# RECORDS SHOWN
______________________________

-- pv_equiv track=rewrite | github.com/lorens1912-tech/ai_orchestrator_scaffold | archive/legacy_p/20260213_035334/p26_hotfix_main.py | _fix_if_try_indent
-- ===== SOURCE A (Python) =====
-- def _fix_if_try_indent(s: str):
--     lines = s.splitlines()
--     mod = False
--     i = 0
--     n = len(lines)
--     while i < n:
--         line = lines[i]
--         stripped = line.lstrip(" ")
--         if stripped.startswith("if ") and stripped.rstrip().endswith(":"):
--             if_indent = len(line) - len(stripped)
--             j = i + 1
--             while j < n and lines[j].strip() == "":
--                 j += 1
--             if j < n:
--                 sj = lines[j].lstrip(" ")
--                 indj = len(lines[j]) - len(sj)
--                 if indj <= if_indent and sj.startswith("try:"):
--                     k = j
--                     while k < n:
--                         cur = lines[k]
--                         sc = cur.strip()
--                         ind = len(cur) - len(cur.lstrip(" "))
--                         if k > j and sc and ind <= if_indent and not sc.startswith(("except", "finally")):
--                             break
--                         if sc:
--                             lines[k] = (" " * 4) + cur
--                         k += 1
--                     mod = True
--                     i = k
--                     continue
--         i += 1
--     out = "\n".join(lines)
--     if s.endswith("\n"):
--         out += "\n"
--     return out, mod
-- ===== SOURCE B (Python) =====
-- def _fix_if_try_indent(s: str):
--     # Single forward pass with a 3-state machine (scan / pending-try / in-body);
--     # no cursor jumps, no in-place mutation, each line visited exactly once.
--     out = []
--     found = False
--     mode = "scan"
--     hdr = 0
--     for line in s.splitlines():
--         st = line.lstrip(" ")
--         sc = line.strip()
--         ind = len(line) - len(st)
--         if mode == "body":
--             if sc and ind <= hdr and not sc.startswith(("except", "finally")):
--                 mode = "scan"
--             else:
--                 out.append("    " + line if sc else line)
--                 continue
--         if mode == "pend":
--             if not sc:
--                 out.append(line)
--                 continue
--             if ind <= hdr and st.startswith("try:"):
--                 out.append("    " + line)
--                 found = True
--                 mode = "body"
--                 continue
--             mode = "scan"
--         if st.startswith("if ") and st.rstrip().endswith(":"):
--             hdr = ind
--             mode = "pend"
--         out.append(line)
--     res = "\n".join(out)
--     if s.endswith("\n"):
--         res += "\n"
--     return res, found
-- ===== Notes on version B (the rewrite author's own statement) =====
-- stated objective: alternative
-- what changed: A uses three nested while loops with cursor jumps over a mutable line array (skip blanks, walk the try block in place, resume at the break index); B is a single forward pass over the lines with an explicit three-state machine (scan / pending-try / in-body) that visits each line exactly once and appends to an output list, with no mutation and no index arithmetic.
import Mathlib
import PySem

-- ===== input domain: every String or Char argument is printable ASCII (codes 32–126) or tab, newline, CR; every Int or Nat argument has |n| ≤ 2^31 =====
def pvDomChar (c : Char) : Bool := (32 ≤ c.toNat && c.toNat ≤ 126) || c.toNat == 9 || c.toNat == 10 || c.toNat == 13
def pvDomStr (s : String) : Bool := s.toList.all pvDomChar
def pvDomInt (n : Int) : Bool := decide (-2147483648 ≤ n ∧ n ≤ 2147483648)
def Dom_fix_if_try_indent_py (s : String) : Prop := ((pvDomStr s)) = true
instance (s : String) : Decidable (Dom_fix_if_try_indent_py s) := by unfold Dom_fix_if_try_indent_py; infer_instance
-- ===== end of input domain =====

-- B replaces A's three nested cursor loops over a mutable line array by a single forward pass
-- with an explicit three-state machine, visiting each line exactly once (objective: alternative).

-- shared primitive: exact hand port of str.lstrip(" ") (strip leading SPACE characters only)
def pyLstripSpace (cs : List Char) : List Char := cs.dropWhile (fun c => c == ' ')

-- ===== PORT A =====
-- A mutates `lines` in place; the ported loops thread the list through as state.
def aSkipBlank (lines : List (List Char)) (j n : Nat) : Nat :=
  if hj : j < n then
    if PySem.Chars.strip (lines.getD j []) = [] then aSkipBlank lines (j + 1) n else j
  else j
termination_by n - j
decreasing_by exact Nat.sub_succ_lt_self _ _ hj

-- inner `while k < n` loop of A: indents non-blank lines in place, returns (lines, k)
def aInner (lines : List (List Char)) (j ifInd k n : Nat) : List (List Char) × Nat :=
  if hk : k < n then
    let cur := lines.getD k []
    let sc := PySem.Chars.strip cur
    let ind := cur.length - (pyLstripSpace cur).length
    if j < k ∧ sc ≠ [] ∧ ind ≤ ifInd ∧ PySem.Chars.startswith sc "except".toList = false ∧
        PySem.Chars.startswith sc "finally".toList = false then
      (lines, k)
    else
      aInner (if sc ≠ [] then lines.set k ("    ".toList ++ cur) else lines) j ifInd (k + 1) n
  else (lines, k)
termination_by n - k
decreasing_by exact Nat.sub_succ_lt_self _ _ hk

lemma aInner_le (lines : List (List Char)) (j ifInd k n : Nat) :
    k ≤ (aInner lines j ifInd k n).2 := by
  rw [aInner]
  dsimp only
  split
  · split
    · exact le_refl _
    · exact le_trans (Nat.le_succ k) (aInner_le _ j ifInd (k + 1) n)
  · exact le_refl _
termination_by n - k

lemma aSkipBlank_le (lines : List (List Char)) (j n : Nat) : j ≤ aSkipBlank lines j n := by
  rw [aSkipBlank]
  split
  · split
    · exact le_trans (Nat.le_succ j) (aSkipBlank_le _ (j + 1) n)
    · exact le_refl _
  · exact le_refl _
termination_by n - j

-- outer `while i < n` loop of A
def aOuter (lines : List (List Char)) (mod : Bool) (i n : Nat) : List (List Char) × Bool :=
  if hi : i < n then
    let line := lines.getD i []
    let stripped := pyLstripSpace line
    if PySem.Chars.startswith stripped "if ".toList = true ∧
        PySem.Chars.endswith (PySem.Chars.rstrip stripped) ":".toList = true then
      let ifInd := line.length - stripped.length
      let j := aSkipBlank lines (i + 1) n
      if hj : j < n then
        let lj := lines.getD j []
        let sj := pyLstripSpace lj
        if lj.length - sj.length ≤ ifInd ∧ PySem.Chars.startswith sj "try:".toList = true then
          let r := aInner lines j ifInd j n
          aOuter r.1 true r.2 n
        else aOuter lines mod (i + 1) n
      else aOuter lines mod (i + 1) n
    else aOuter lines mod (i + 1) n
  else (lines, mod)
termination_by n - i
decreasing_by
  · exact Nat.sub_lt_sub_left hi (Nat.lt_of_lt_of_le (Nat.lt_succ_self i)
      (Nat.le_trans (aSkipBlank_le lines (i + 1) n)
        (aInner_le lines (aSkipBlank lines (i + 1) n)
          ((lines.getD i []).length - (pyLstripSpace (lines.getD i [])).length)
          (aSkipBlank lines (i + 1) n) n)))
  all_goals exact Nat.sub_succ_lt_self _ _ hi

def fix_if_try_indent_py (s : String) : String × Bool :=
  let lines := PySem.Chars.splitlines s.toList
  let r := aOuter lines false 0 lines.length
  let out := PySem.Chars.join "\n".toList r.1
  (String.ofList (if PySem.Chars.endswith s.toList "\n".toList = true then out ++ "\n".toList else out), r.2)

-- ===== PORT B =====
-- B's state machine: scan (looking for an `if …:` header), pend h (header seen, skipping
-- blanks, waiting for the `try:` line), body h (inside the region to indent)
inductive BMode where
  | scan : BMode
  | pend : Nat → BMode
  | body : Nat → BMode
deriving DecidableEq, Repr

structure BSt where
  out : List (List Char)
  found : Bool
  mode : BMode
deriving DecidableEq, Repr

-- one line of Source B's for-loop body (the `continue`-cascade, in order: body, pend, scan)
def bStep (st : BSt) (line : List Char) : BSt :=
  let stl := pyLstripSpace line
  let sc := PySem.Chars.strip line
  let ind := line.length - stl.length
  let scanStep : BSt → BSt := fun s =>
    if PySem.Chars.startswith stl "if ".toList = true ∧
        PySem.Chars.endswith (PySem.Chars.rstrip stl) ":".toList = true then
      { s with mode := BMode.pend ind, out := s.out ++ [line] }
    else { s with out := s.out ++ [line] }
  match st.mode with
  | BMode.body hdr =>
      if sc ≠ [] ∧ ind ≤ hdr ∧ PySem.Chars.startswith sc "except".toList = false ∧
          PySem.Chars.startswith sc "finally".toList = false then
        scanStep { st with mode := BMode.scan }
      else { st with out := st.out ++ [if sc ≠ [] then "    ".toList ++ line else line] }
  | BMode.pend hdr =>
      if sc = [] then { st with out := st.out ++ [line] }
      else if ind ≤ hdr ∧ PySem.Chars.startswith stl "try:".toList = true then
        { out := st.out ++ ["    ".toList ++ line], found := true, mode := BMode.body hdr }
      else scanStep { st with mode := BMode.scan }
  | BMode.scan => scanStep st

def fix_if_try_indent_py_alt (s : String) : String × Bool :=
  let lines := PySem.Chars.splitlines s.toList
  let fin := lines.foldl bStep ⟨[], false, BMode.scan⟩
  let res := PySem.Chars.join "\n".toList fin.out
  (String.ofList (if PySem.Chars.endswith s.toList "\n".toList = true then res ++ "\n".toList else res), fin.found)

-- ===== PRECONDITION & SPEC =====
def Spec_fix_if_try_indent_py (s : String) (out : String × Bool) : Prop := out = fix_if_try_indent_py_alt s
instance (s : String) (out : String × Bool) : Decidable (Spec_fix_if_try_indent_py s out) := by unfold Spec_fix_if_try_indent_py; infer_instance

______________________________

# PROBLEM REQUIREMENTS
Return every line of the listing above that contains "domain".

# OUTPUT FOR THIS TASK
-- ===== input domain: every String or Char argument is printable ASCII (codes 32–126) or tab, newline, CR; every Int or Nat argument has |n| ≤ 2^31 =====
-- ===== end of input domain =====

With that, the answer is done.